— TASK DESCRIPTION —
Every line of the listing that holds the word "Decidable" should be returned.

— INFORMATION GIVEN —
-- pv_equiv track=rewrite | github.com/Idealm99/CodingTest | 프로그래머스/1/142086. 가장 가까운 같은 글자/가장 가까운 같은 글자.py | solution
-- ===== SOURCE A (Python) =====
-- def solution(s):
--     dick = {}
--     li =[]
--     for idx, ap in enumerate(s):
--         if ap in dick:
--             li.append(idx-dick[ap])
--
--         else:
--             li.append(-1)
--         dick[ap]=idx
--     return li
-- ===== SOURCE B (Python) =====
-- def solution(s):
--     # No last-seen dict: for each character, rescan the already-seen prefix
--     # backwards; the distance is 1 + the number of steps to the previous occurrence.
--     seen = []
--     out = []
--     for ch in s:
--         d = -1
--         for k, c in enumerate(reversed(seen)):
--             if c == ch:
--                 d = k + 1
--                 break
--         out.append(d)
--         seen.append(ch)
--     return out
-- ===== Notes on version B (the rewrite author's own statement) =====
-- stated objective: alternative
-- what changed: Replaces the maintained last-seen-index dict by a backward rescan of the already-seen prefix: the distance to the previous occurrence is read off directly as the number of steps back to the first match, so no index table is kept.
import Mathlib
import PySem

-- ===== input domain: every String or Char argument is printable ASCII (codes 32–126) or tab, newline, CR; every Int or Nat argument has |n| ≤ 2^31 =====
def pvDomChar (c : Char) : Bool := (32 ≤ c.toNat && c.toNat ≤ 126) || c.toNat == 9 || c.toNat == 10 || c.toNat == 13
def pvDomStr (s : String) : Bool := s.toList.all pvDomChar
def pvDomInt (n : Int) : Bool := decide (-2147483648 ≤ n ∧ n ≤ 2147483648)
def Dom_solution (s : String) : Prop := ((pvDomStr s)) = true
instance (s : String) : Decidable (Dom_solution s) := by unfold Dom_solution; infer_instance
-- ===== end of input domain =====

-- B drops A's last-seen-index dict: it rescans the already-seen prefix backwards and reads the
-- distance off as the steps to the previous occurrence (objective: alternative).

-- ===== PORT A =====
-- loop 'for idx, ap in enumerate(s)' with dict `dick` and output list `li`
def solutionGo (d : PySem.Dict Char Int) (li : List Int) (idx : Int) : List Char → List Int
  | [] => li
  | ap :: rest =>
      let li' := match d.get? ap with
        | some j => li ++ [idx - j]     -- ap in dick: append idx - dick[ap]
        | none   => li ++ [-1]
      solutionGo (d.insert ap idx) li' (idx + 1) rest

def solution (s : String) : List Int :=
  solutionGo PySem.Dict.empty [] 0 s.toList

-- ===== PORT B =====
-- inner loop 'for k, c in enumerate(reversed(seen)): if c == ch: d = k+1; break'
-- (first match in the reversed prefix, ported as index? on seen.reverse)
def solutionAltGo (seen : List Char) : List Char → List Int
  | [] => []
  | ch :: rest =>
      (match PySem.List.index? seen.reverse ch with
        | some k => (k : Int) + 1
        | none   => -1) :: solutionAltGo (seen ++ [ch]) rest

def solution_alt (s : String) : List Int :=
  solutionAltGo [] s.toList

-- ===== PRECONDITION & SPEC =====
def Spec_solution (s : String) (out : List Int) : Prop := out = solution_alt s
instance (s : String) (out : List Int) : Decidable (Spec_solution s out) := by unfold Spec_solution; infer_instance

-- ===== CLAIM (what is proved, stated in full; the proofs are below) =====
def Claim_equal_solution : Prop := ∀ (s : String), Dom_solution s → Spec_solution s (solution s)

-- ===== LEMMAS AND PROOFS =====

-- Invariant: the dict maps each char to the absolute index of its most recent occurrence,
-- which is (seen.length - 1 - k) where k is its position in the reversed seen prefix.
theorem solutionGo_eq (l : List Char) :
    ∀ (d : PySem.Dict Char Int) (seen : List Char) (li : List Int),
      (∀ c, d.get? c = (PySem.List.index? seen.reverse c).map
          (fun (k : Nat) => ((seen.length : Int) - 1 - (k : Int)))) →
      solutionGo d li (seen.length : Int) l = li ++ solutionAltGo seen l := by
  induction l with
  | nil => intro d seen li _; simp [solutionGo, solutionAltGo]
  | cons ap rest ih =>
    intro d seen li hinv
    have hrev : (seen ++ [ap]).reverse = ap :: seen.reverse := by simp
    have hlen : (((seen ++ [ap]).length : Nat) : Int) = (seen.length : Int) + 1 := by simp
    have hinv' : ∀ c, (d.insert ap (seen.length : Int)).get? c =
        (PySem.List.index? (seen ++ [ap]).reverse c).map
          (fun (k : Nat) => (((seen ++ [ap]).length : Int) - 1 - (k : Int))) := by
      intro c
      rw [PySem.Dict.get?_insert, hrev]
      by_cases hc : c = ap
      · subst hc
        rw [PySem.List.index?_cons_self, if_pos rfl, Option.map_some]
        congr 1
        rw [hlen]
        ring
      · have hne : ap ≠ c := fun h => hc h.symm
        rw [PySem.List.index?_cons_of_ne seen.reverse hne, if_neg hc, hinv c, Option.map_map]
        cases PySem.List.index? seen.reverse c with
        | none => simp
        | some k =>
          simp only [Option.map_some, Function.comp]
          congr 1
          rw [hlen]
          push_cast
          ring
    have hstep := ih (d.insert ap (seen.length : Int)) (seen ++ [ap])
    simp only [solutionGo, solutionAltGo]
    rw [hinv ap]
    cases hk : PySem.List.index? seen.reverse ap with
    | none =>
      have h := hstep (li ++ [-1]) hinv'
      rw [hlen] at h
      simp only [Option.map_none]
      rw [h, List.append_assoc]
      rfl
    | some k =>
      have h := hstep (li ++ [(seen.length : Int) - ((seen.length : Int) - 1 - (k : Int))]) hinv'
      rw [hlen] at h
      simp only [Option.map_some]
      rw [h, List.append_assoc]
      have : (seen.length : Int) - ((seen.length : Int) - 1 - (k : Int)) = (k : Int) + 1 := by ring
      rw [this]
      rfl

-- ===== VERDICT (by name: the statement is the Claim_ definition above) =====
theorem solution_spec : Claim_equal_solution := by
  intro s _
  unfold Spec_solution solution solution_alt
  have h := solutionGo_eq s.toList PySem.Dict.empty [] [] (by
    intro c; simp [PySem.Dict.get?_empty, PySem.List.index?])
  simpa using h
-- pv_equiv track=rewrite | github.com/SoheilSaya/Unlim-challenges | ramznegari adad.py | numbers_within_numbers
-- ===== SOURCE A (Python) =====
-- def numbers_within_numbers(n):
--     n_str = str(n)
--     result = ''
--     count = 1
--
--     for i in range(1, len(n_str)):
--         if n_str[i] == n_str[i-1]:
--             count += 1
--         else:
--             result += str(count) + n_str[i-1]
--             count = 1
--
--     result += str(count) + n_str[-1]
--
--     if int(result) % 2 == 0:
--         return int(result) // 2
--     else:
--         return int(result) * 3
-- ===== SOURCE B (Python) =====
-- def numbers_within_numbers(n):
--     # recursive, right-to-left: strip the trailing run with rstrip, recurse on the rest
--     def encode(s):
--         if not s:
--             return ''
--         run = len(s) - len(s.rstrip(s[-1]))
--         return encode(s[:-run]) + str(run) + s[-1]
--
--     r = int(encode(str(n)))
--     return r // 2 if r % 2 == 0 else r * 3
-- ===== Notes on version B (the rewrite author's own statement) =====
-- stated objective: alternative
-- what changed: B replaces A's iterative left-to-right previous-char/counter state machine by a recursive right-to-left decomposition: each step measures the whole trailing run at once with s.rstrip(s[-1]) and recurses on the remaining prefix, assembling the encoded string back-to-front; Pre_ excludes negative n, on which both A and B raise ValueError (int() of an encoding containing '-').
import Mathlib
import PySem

— FINAL ANSWER —
instance (s : String) : Decidable (Dom_solution s) := by unfold Dom_solution; infer_instance
instance (s : String) (out : List Int) : Decidable (Spec_solution s out) := by unfold Spec_solution; infer_instance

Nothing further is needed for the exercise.